I'm working the following proposition.
Proposition. Let $T:V\to V$ be a linear operator on a finite-dimensional inner product space $(V,\langle\cdot,\cdot\rangle)$ and let $w$ be a unit vector in $V$. Define $U:V\to V$ by $$U(x)=T(x)-\langle x,w\rangle T(w).$$ If $T$ takes $w^\perp$ to $w^\perp$, then $$\mathrm{tr}(T|_{w^\perp})=\mathrm{tr}(U).$$
The source of this proposition does not say much about its notation, so let us assume for the moment that $w^\perp$ represents $\{w\}^\perp$, the orthogonal complement of the set $\{w\}$ relative to the given inner product. Another problem is about the statement that $T$ takes $w^\perp$ to $w^\perp$, which I suppose means that $T(w^\perp)=w^\perp$.
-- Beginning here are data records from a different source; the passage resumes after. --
-- pv_equiv track=rewrite | github.com/0hhanum/algorithm_study | programmers/hash/disguise.py | solution
-- ===== SOURCE A (Python) =====
-- from itertools import combinations
--
-- def solution(clothes):
--     table = {}
--     for name, kind in clothes:
--         try:
--             table[kind].append(name)
--         except KeyError:
--             table[kind] = [name]
--
--     for kind in table:
--         table[kind] = len(table[kind])
--     simplified_list = list(table.values())
--     answer = 0
--     for i in range(1, len(simplified_list) + 1):
--         for selected in list(combinations(simplified_list, i)):
--             answer += multiply(selected)
--
--     return answer
--
-- def multiply(li):
--     result = 1
--     for i in li:
--         result *= i
--     return result
-- ===== SOURCE B (Python) =====
-- def solution(clothes):
--     counts = {}
--     for _, kind in clothes:
--         counts[kind] = counts.get(kind, 0) + 1
--     answer = 1
--     for c in counts.values():
--         answer *= c + 1
--     return answer - 1
-- ===== Notes on version B (the rewrite author's own statement) =====
-- stated objective: faster
-- what changed: B counts each kind directly and returns the closed form prod(count+1)-1 instead of enumerating every nonempty subset of kinds with itertools.combinations and summing subset products.
import Mathlib
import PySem

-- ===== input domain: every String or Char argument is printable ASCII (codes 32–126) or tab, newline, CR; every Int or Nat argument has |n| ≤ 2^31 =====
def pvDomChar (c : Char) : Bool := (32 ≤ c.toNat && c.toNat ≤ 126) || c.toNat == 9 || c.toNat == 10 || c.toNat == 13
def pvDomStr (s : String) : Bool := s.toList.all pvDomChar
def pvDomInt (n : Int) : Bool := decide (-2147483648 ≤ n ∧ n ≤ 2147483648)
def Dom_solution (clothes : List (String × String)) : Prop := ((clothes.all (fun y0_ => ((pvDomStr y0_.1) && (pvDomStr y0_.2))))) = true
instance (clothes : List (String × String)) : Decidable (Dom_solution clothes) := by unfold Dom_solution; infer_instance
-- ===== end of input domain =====

-- B replaces A's exponential enumeration of all nonempty kind-subsets (itertools.combinations)
-- by the closed form: product of (count+1) over kinds, minus 1 — an asymptotic speed-up.


-- ===== PORT A =====
-- helper 'multiply' of A
def multiply (li : List Int) : Int := li.foldl (fun result i => result * i) 1

-- itertools.combinations(l, i): all length-i subsequences of l, in itertools' order
-- (combinations containing the head first, then those without it)
def combos {α : Type} : Nat → List α → List (List α)
  | 0, _ => [[]]
  | _ + 1, [] => []
  | i + 1, x :: xs => (combos i xs).map (fun s => x :: s) ++ combos (i + 1) xs

def solution (clothes : List (String × String)) : Int :=
  -- first loop: group the names per kind (try append / except KeyError -> new singleton list)
  let table : PySem.Dict String (List String) :=
    clothes.foldl (fun d p =>
      match d.get? p.2 with
      | some l => d.insert p.2 (l ++ [p.1])
      | none => d.insert p.2 [p.1]) PySem.Dict.empty
  -- second loop 'for kind in table: table[kind] = len(table[kind])': Python retypes the dict's
  -- values in place from list to int; Lean dicts are homogeneous, so the same loop over the keys
  -- builds the int-valued dict (each key is distinct and read exactly once, before its write)
  let table2 : PySem.Dict String Int :=
    table.keys.foldl (fun d k => d.insert k ((table.getD k []).length : Int)) PySem.Dict.empty
  let simplified : List Int := table2.values
  -- for i in range(1, len+1): for selected in combinations(simplified, i): answer += multiply(selected)
  (PySem.List.pyRange 1 ((simplified.length : Int) + 1) 1).foldl
    (fun answer i => (combos i.toNat simplified).foldl (fun a selected => a + multiply selected) answer) 0

-- ===== PORT B =====
def solution_alt (clothes : List (String × String)) : Int :=
  let counts : PySem.Dict String Int :=
    clothes.foldl (fun d p => d.insert p.2 (d.getD p.2 0 + 1)) PySem.Dict.empty
  counts.values.foldl (fun answer c => answer * (c + 1)) 1 - 1

-- ===== PRECONDITION & SPEC =====
def Spec_solution (clothes : List (String × String)) (out : Int) : Prop := out = solution_alt clothes
instance (clothes : List (String × String)) (out : Int) : Decidable (Spec_solution clothes out) := by unfold Spec_solution; infer_instance

-- ===== CLAIM (what is proved, stated in full; the proofs are below) =====
def Claim_equal_solution : Prop := ∀ (clothes : List (String × String)), Dom_solution clothes → Spec_solution clothes (solution clothes)

-- ===== LEMMAS AND PROOFS =====

theorem combos_big {α : Type} (i : Nat) (l : List α) (h : l.length < i) : combos i l = [] := by
  induction l generalizing i with
  | nil => cases i with | zero => omega | succ j => rfl
  | cons x xs ih =>
    cases i with
    | zero => omega
    | succ j =>
      simp at h
      simp [combos, ih j (by omega), ih (j + 1) (by omega)]

-- sum of products over the size-k combinations
def combSum (l : List Int) (k : Nat) : Int := ((combos k l).map List.prod).sum

theorem combSum_zero (l : List Int) : combSum l 0 = 1 := by simp [combSum, combos]

theorem combSum_succ (x : Int) (xs : List Int) (k : Nat) :
    combSum (x :: xs) (k + 1) = x * combSum xs k + combSum xs (k + 1) := by
  simp [combSum, combos, List.map_map, Function.comp_def, List.sum_map_mul_left]

-- the subset-sum / product identity, over all sizes 0..length
theorem combSum_total (l : List Int) :
    ∑ k ∈ Finset.range (l.length + 1), combSum l k = (l.map (fun c => c + 1)).prod := by
  induction l with
  | nil => simp [combSum_zero]
  | cons x xs ih =>
    have hbig : combSum xs (xs.length + 1) = 0 := by
      simp [combSum, combos_big (xs.length + 1) xs (by omega)]
    have h1 : ∑ k ∈ Finset.range (xs.length + 1 + 1), combSum (x :: xs) k
        = ∑ k ∈ Finset.range (xs.length + 1), combSum (x :: xs) (k + 1) + combSum (x :: xs) 0 :=
      Finset.sum_range_succ' _ _
    have h2 : ∑ k ∈ Finset.range (xs.length + 1), combSum (x :: xs) (k + 1)
        = x * ∑ k ∈ Finset.range (xs.length + 1), combSum xs k
          + ∑ k ∈ Finset.range (xs.length + 1), combSum xs (k + 1) := by
      rw [Finset.sum_congr rfl (fun k _ => combSum_succ x xs k), Finset.sum_add_distrib,
        ← Finset.mul_sum]
    have h3 : ∑ k ∈ Finset.range (xs.length + 1), combSum xs (k + 1)
        = (∑ k ∈ Finset.range (xs.length + 1 + 1), combSum xs k) - combSum xs 0 := by
      rw [Finset.sum_range_succ' (combSum xs) (xs.length + 1)]; ring
    have h4 : ∑ k ∈ Finset.range (xs.length + 1 + 1), combSum xs k
        = ∑ k ∈ Finset.range (xs.length + 1), combSum xs k := by
      rw [Finset.sum_range_succ, hbig, add_zero]
    simp only [List.length_cons, h1, h2, h3, h4, combSum_zero, ih, List.map_cons, List.prod_cons]
    ring

theorem get?_mk_map (items : List (String × List String)) (k : String) :
    (PySem.Dict.mk (items.map (fun q => (q.1, (q.2.length : Int))))).get? k
      = ((PySem.Dict.mk items).get? k).map (fun l => (l.length : Int)) := by
  induction items with
  | nil => rfl
  | cons p rest ih =>
    obtain ⟨a, b⟩ := p
    simp only [List.map_cons, PySem.Dict.get?_mk_cons]
    by_cases h : a = k
    · simp [h]
    · simp [h, ih]

theorem get?_rel (t : PySem.Dict String (List String)) (c : PySem.Dict String Int)
    (h : c.items = t.items.map (fun q => (q.1, (q.2.length : Int)))) (k : String) :
    c.get? k = (t.get? k).map (fun l => (l.length : Int)) := by
  have hc : c = PySem.Dict.mk (t.items.map (fun q => (q.1, (q.2.length : Int)))) :=
    PySem.Dict.ext h
  rw [hc, get?_mk_map]

-- the invariant tying A's dict of name-lists to B's counter dict
theorem dicts_rel (clothes : List (String × String))
    (t : PySem.Dict String (List String)) (c : PySem.Dict String Int)
    (h : c.items = t.items.map (fun q => (q.1, (q.2.length : Int)))) :
    (clothes.foldl (fun d p => d.insert p.2 (d.getD p.2 0 + 1)) c).items
      = (clothes.foldl (fun d p =>
          match d.get? p.2 with
          | some l => d.insert p.2 (l ++ [p.1])
          | none => d.insert p.2 [p.1]) t).items.map (fun q => (q.1, (q.2.length : Int))) := by
  induction clothes generalizing t c with
  | nil => exact h
  | cons p rest ih =>
    simp only [List.foldl_cons]
    apply ih
    have hget := get?_rel t c h p.2
    have hcont : c.contains p.2 = t.contains p.2 := by
      rw [PySem.Dict.contains_eq_isSome_get?, PySem.Dict.contains_eq_isSome_get?, hget]
      cases t.get? p.2 <;> rfl
    cases hg : t.get? p.2 with
    | some l =>
      have hct : t.contains p.2 = true := by
        rw [PySem.Dict.contains_eq_isSome_get?, hg]; rfl
      have hgD : c.getD p.2 0 = (l.length : Int) := by
        rw [PySem.Dict.getD_eq_get?_getD, hget, hg]; rfl
      simp only [PySem.Dict.items_insert_of_contains t _ hct,
        PySem.Dict.items_insert_of_contains c _ (hcont.trans hct), h, hgD,
        List.map_map]
      apply List.map_congr_left
      intro q _
      by_cases hq : q.1 = p.2 <;> simp [hq]
    | none =>
      have hct : t.contains p.2 = false := by
        rw [PySem.Dict.contains_eq_isSome_get?, hg]; rfl
      have hgD : c.getD p.2 0 = 0 := by
        rw [PySem.Dict.getD_eq_get?_getD, hget, hg]; rfl
      simp only [PySem.Dict.items_insert_of_not_contains t _ hct,
        PySem.Dict.items_insert_of_not_contains c _ (hcont.trans hct), h, hgD,
        List.map_append]
      rfl

theorem sum_map_range (n : Nat) (f : Nat → Int) :
    ((List.range n).map f).sum = ∑ k ∈ Finset.range n, f k := by
  induction n with
  | zero => simp
  | succ m ih => simp [List.range_succ, Finset.sum_range_succ, ih]

-- A's double loop over combination sizes equals B's product loop, minus 1, on ANY value list
theorem loops_eq (l : List Int) :
    (PySem.List.pyRange 1 ((l.length : Int) + 1) 1).foldl
        (fun answer i => (combos i.toNat l).foldl (fun a selected => a + multiply selected) answer) 0
      = l.foldl (fun answer c => answer * (c + 1)) 1 - 1 := by
  have hmul : multiply = List.prod := by
    funext li; rw [multiply, List.prod_eq_foldl]
  have hrhs : l.foldl (fun answer c => answer * (c + 1)) 1 = (l.map (fun c => c + 1)).prod := by
    rw [List.prod_eq_foldl, List.foldl_map]
  rw [hrhs, ← combSum_total l, Finset.sum_range_succ' (combSum l) l.length, combSum_zero]
  simp only [PySem.List.foldl_add, PySem.List.pyRange_one, hmul]
  have hn : (((l.length : Int) + 1) - 1).toNat = l.length := by omega
  rw [hn, List.map_map, sum_map_range]
  have hk : ∀ k : Nat, ((fun x : Int => ((combos x.toNat l).map List.prod).sum) ∘
      (fun k : Nat => (1 : Int) + (k : Int))) k = combSum l (k + 1) := by
    intro k
    have h1 : ((1 : Int) + (k : Int)).toNat = k + 1 := by omega
    simp only [Function.comp_apply, h1]; rfl
  rw [Finset.sum_congr rfl (fun k _ => hk k)]
  ring

-- ===== VERDICT (by name: the statement is the Claim_ definition above) =====
theorem solution_spec : Claim_equal_solution := by
  intro clothes _
  unfold Spec_solution solution solution_alt
  simp only []
  -- name the three dicts
  set t : PySem.Dict String (List String) :=
    clothes.foldl (fun d p =>
      match d.get? p.2 with
      | some l => d.insert p.2 (l ++ [p.1])
      | none => d.insert p.2 [p.1]) PySem.Dict.empty with ht
  set c : PySem.Dict String Int :=
    clothes.foldl (fun d p => d.insert p.2 (d.getD p.2 0 + 1)) PySem.Dict.empty with hc
  have hitems : c.items = t.items.map (fun q => (q.1, (q.2.length : Int))) :=
    dicts_rel clothes PySem.Dict.empty PySem.Dict.empty rfl
  -- t's keys are distinct
  have hfn : (fun (d : PySem.Dict String (List String)) (p : String × String) =>
      match d.get? p.2 with
      | some l => d.insert p.2 (l ++ [p.1])
      | none => d.insert p.2 [p.1])
      = (fun d p => d.insert p.2
          (match d.get? p.2 with | some l => l ++ [p.1] | none => [p.1])) := by
    funext d p; cases d.get? p.2 <;> rfl
  have hnd : t.keys.Nodup := by
    rw [ht, hfn]
    exact PySem.Dict.nodup_keys_foldl_insert_key clothes Prod.snd _ PySem.Dict.empty
      (by simp [PySem.Dict.keys_empty])
  -- the rebuilt int dict: items are keys paired with lengths
  have h2 : (t.keys.foldl (fun d k => d.insert k ((t.getD k []).length : Int))
        PySem.Dict.empty).items
      = t.keys.map (fun k => (k, ((t.getD k []).length : Int))) := by
    have := PySem.Dict.items_foldl_insert_fresh t.keys (fun a => a)
      (fun a => ((t.getD a []).length : Int)) PySem.Dict.empty
      (fun a _ => PySem.Dict.contains_empty a) (by simpa using hnd)
    simpa using this
  -- hence A's simplified list IS B's counts.values
  have hvals : (PySem.Dict.mk (t.keys.foldl
        (fun d k => d.insert k ((t.getD k []).length : Int)) PySem.Dict.empty).items).values
      = c.values := by
    rw [h2]
    show (t.keys.map (fun k => (k, ((t.getD k []).length : Int)))).map Prod.snd
      = c.items.map Prod.snd
    rw [hitems, PySem.Dict.items_eq_map_keys t hnd []]
    simp [List.map_map, Function.comp_def]
  have hvals' : (t.keys.foldl (fun d k => d.insert k ((t.getD k []).length : Int))
      PySem.Dict.empty).values = c.values := hvals
  rw [hvals', loops_eq c.values]
theorem pvAdvance_spec (p : List String) (pi : List Nat) (T : List String) (line : String)
    (k : Nat) (hk : k ≤ p.length) (hsuf : p.take k <:+ T) (hpi : pvPiOk p pi k) :
    pvAdvance p pi k line ≤ k + 1 ∧
    pvAdvance p pi k line ≤ p.length ∧
    p.take (pvAdvance p pi k line) <:+ T ++ [line] ∧
    (∀ s, 1 ≤ s → s ≤ k + 1 → s ≤ p.length → p.take s <:+ T ++ [line] →
      s ≤ pvAdvance p pi k line) := by
  unfold pvAdvance
  obtain ⟨w1, w2, w3, w4⟩ := pvAdvWhile_spec p pi line k k le_rfl hk hpi
  set w := pvAdvWhile p pi line k k with hw
  have hwT : p.take w <:+ T := w2.trans hsuf
  by_cases hc : w < p.length ∧ line = p.getD w ""
  · rw [if_pos hc]
    refine ⟨by omega, by omega, ?_, ?_⟩
    · rw [pv_take_snoc hc.1, ← hc.2]
      exact pv_snoc_suffix_snoc_of hwT
    · intro s hs1 hs2 hs3 hssuf
      have hs1' : s - 1 < p.length := by omega
      have hdec : p.take s = p.take (s - 1) ++ [p.getD (s - 1) ""] := by
        have h := pv_take_snoc (l := p) (i := s - 1) hs1'
        rwa [Nat.sub_add_cancel hs1] at h
      rw [hdec, pv_snoc_suffix_snoc] at hssuf
      obtain ⟨hline, hsufT⟩ := hssuf
      have hmk : p.take (s - 1) <:+ p.take k := by
        apply pv_suffix_of_suffix_length_le hsufT hsuf
        simp only [List.length_take]
        omega
      have := w4 (s - 1) (by omega) hmk hs1' hline.symm
      omega
  · rw [if_neg hc]
    have hw0 : w = 0 := by
      rcases w3 with h | h
      · exact h
      · exact absurd h hc
    refine ⟨by omega, by omega, by simp [hw0], ?_⟩
    intro s hs1 hs2 hs3 hssuf
    exfalso
    have hs1' : s - 1 < p.length := by omega
    have hdec : p.take s = p.take (s - 1) ++ [p.getD (s - 1) ""] := by
      have h := pv_take_snoc (l := p) (i := s - 1) hs1'
      rwa [Nat.sub_add_cancel hs1] at h
    rw [hdec, pv_snoc_suffix_snoc] at hssuf
    obtain ⟨hline, hsufT⟩ := hssuf
    have hmk : p.take (s - 1) <:+ p.take k := by
      apply pv_suffix_of_suffix_length_le hsufT hsuf
      simp only [List.length_take]
      omega
    have hle := w4 (s - 1) (by omega) hmk hs1' hline.symm
    have hs10 : s - 1 = 0 := by omega
    rw [hs10] at hline hs1'
    exact hc (by rw [hw0]; exact ⟨hs1', hline.symm⟩)

theorem pv_getD_snoc_lt (l : List Nat) (x : Nat) (i : Nat) (h : i < l.length) :
    (l ++ [x]).getD i 0 = l.getD i 0 := by
  simp [List.getD_eq_getElem?_getD, List.getElem?_append_left h]

theorem pv_getD_snoc_eq (l : List Nat) (x : Nat) :
    (l ++ [x]).getD l.length 0 = x := by
  simp [List.getD_eq_getElem?_getD]

theorem pvPF_inv (p : List String) (c : Nat) (hc : c ≤ p.length - 1) :
    (((List.range c).foldl (fun (st : List Nat × Nat) j =>
        let k := pvAdvance p st.1 st.2 (p.getD (j + 1) "")
        (st.1 ++ [k], k)) ([0], 0)).1.length = c + 1) ∧
    (pvPiOk p ((List.range c).foldl (fun (st : List Nat × Nat) j =>
        let k := pvAdvance p st.1 st.2 (p.getD (j + 1) "")
        (st.1 ++ [k], k)) ([0], 0)).1 (c + 1)) ∧
    (((List.range c).foldl (fun (st : List Nat × Nat) j =>
        let k := pvAdvance p st.1 st.2 (p.getD (j + 1) "")
        (st.1 ++ [k], k)) ([0], 0)).2 = pvMaxPB p (c + 1)) := by
  induction c with
  | zero =>
    refine ⟨rfl, ?_, rfl⟩
    intro j h1 h2
    have hj : j = 1 := by omega
    subst hj
    rfl
  | succ c ih =>
    obtain ⟨il, ipi, ik⟩ := ih (by omega)
    rw [List.range_succ, List.foldl_append, List.foldl_cons, List.foldl_nil]
    set st := ((List.range c).foldl (fun (st : List Nat × Nat) j =>
        let k := pvAdvance p st.1 st.2 (p.getD (j + 1) "")
        (st.1 ++ [k], k)) ([0], 0)) with hst
    simp only []
    rw [ik]
    have hc1 : c + 1 < p.length := by omega
    have hkle : pvMaxPB p (c + 1) ≤ p.length := by have := pvMaxPB_le p (c + 1); omega
    have hksuf : p.take (pvMaxPB p (c + 1)) <:+ p.take (c + 1) := pvMaxPB_suffix p (c + 1)
    have hpiK : pvPiOk p st.1 (pvMaxPB p (c + 1)) := by
      intro j h1 h2
      apply ipi j h1
      have := pvMaxPB_le p (c + 1)
      omega
    obtain ⟨a1, a2, a3, a4⟩ := pvAdvance_spec p st.1 (p.take (c + 1)) (p.getD (c + 1) "")
      (pvMaxPB p (c + 1)) hkle hksuf hpiK
    rw [← pv_take_snoc hc1] at a3 a4
    have hval : pvAdvance p st.1 (pvMaxPB p (c + 1)) (p.getD (c + 1) "") = pvMaxPB p (c + 2) := by
      apply le_antisymm
      · by_cases h0 : pvAdvance p st.1 (pvMaxPB p (c + 1)) (p.getD (c + 1) "") = 0
        · rw [h0]; exact Nat.zero_le _
        · exact Nat.le_findGreatest (P := fun s => p.take s <:+ p.take (c + 2))
            (by have := pvMaxPB_le p (c + 1); omega) a3
      · set s := pvMaxPB p (c + 2) with hs
        by_cases hs0 : s = 0
        · omega
        · have hsle : s ≤ c + 1 := by have := pvMaxPB_le p (c + 2); omega
          have hssuf : p.take s <:+ p.take (c + 2) := pvMaxPB_suffix p (c + 2)
          apply a4 s (by omega) ?_ (by omega) hssuf
          -- s ≤ st.2 + 1
          have hs1' : s - 1 < p.length := by omega
          have hdec : p.take s = p.take (s - 1) ++ [p.getD (s - 1) ""] := by
            have h := pv_take_snoc (l := p) (i := s - 1) hs1'
            rwa [Nat.sub_add_cancel (by omega)] at h
          have hssuf' := hssuf
          rw [hdec, pv_take_snoc hc1, pv_snoc_suffix_snoc] at hssuf'
          obtain ⟨hline, hsufT⟩ := hssuf'
          have : s - 1 ≤ pvMaxPB p (c + 1) :=
            Nat.le_findGreatest (P := fun t => p.take t <:+ p.take (c + 1)) (by omega) hsufT
          omega
    refine ⟨by simp [il], ?_, hval⟩
    intro j h1 h2
    by_cases hj : j ≤ c + 1
    · rw [pv_getD_snoc_lt _ _ _ (by omega)]
      exact ipi j h1 hj
    · have hj2 : j = c + 2 := by omega
      subst hj2
      have : (c + 2) - 1 = st.1.length := by omega
      rw [this, pv_getD_snoc_eq]
      exact hval

theorem pvPrefixFunction_spec (p : List String) :
    pvPiOk p (pvPrefixFunction p) p.length := by
  unfold pvPrefixFunction
  by_cases hp : p.length = 0
  · rw [if_pos hp]
    intro j h1 h2
    omega
  · rw [if_neg hp]
    obtain ⟨_, hpi, _⟩ := pvPF_inv p (p.length - 1) le_rfl
    have : p.length - 1 + 1 = p.length := by omega
    rwa [this] at hpi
My attempt begins by selecting an ordered basis $\beta$ for $V$, because the trace of a linear operator $N$ is defined as the trace of its matrix in $\beta$, which we denote by $[N]_\beta$. Now I was wondering how I can approach $\mathrm{tr}(T|_{w^\perp})$. It looks like I have to interpret the restriction $T|_{w^\perp}$ as $T|_{w^\perp}:w^\perp\to w^\perp$ if I want its trace to be well defined. Then, how do I find an ordered basis for the subspace $w^\perp$ in order to evaluate the trace? What I know for the time being is that intuitively we can see $w^\perp$ as a plane perpendicular to $w$.
Thank you.
Edit. Sorry, I have to correct a misconception. If $T$ takes $w^\perp$ to $w^\perp$, then we had better interpret it as $T(w^\perp)\subseteq w^\perp$ because we didn't say "onto".
$U(cw)=T(cw)-\langle cw,w\rangle T(w)=0$ so $U$ is $0$ on $span \{w\}$. Also, note that $T|_{w^\perp}=U|_{w^\perp}$.
Hence, $\mathrm{tr}(T|_{w^\perp})=\mathrm{tr}(U|_{w^\perp})=\mathrm{tr}(U)$. The last equality follows from the fact that $V=span \{w\}\oplus w^{\perp}$.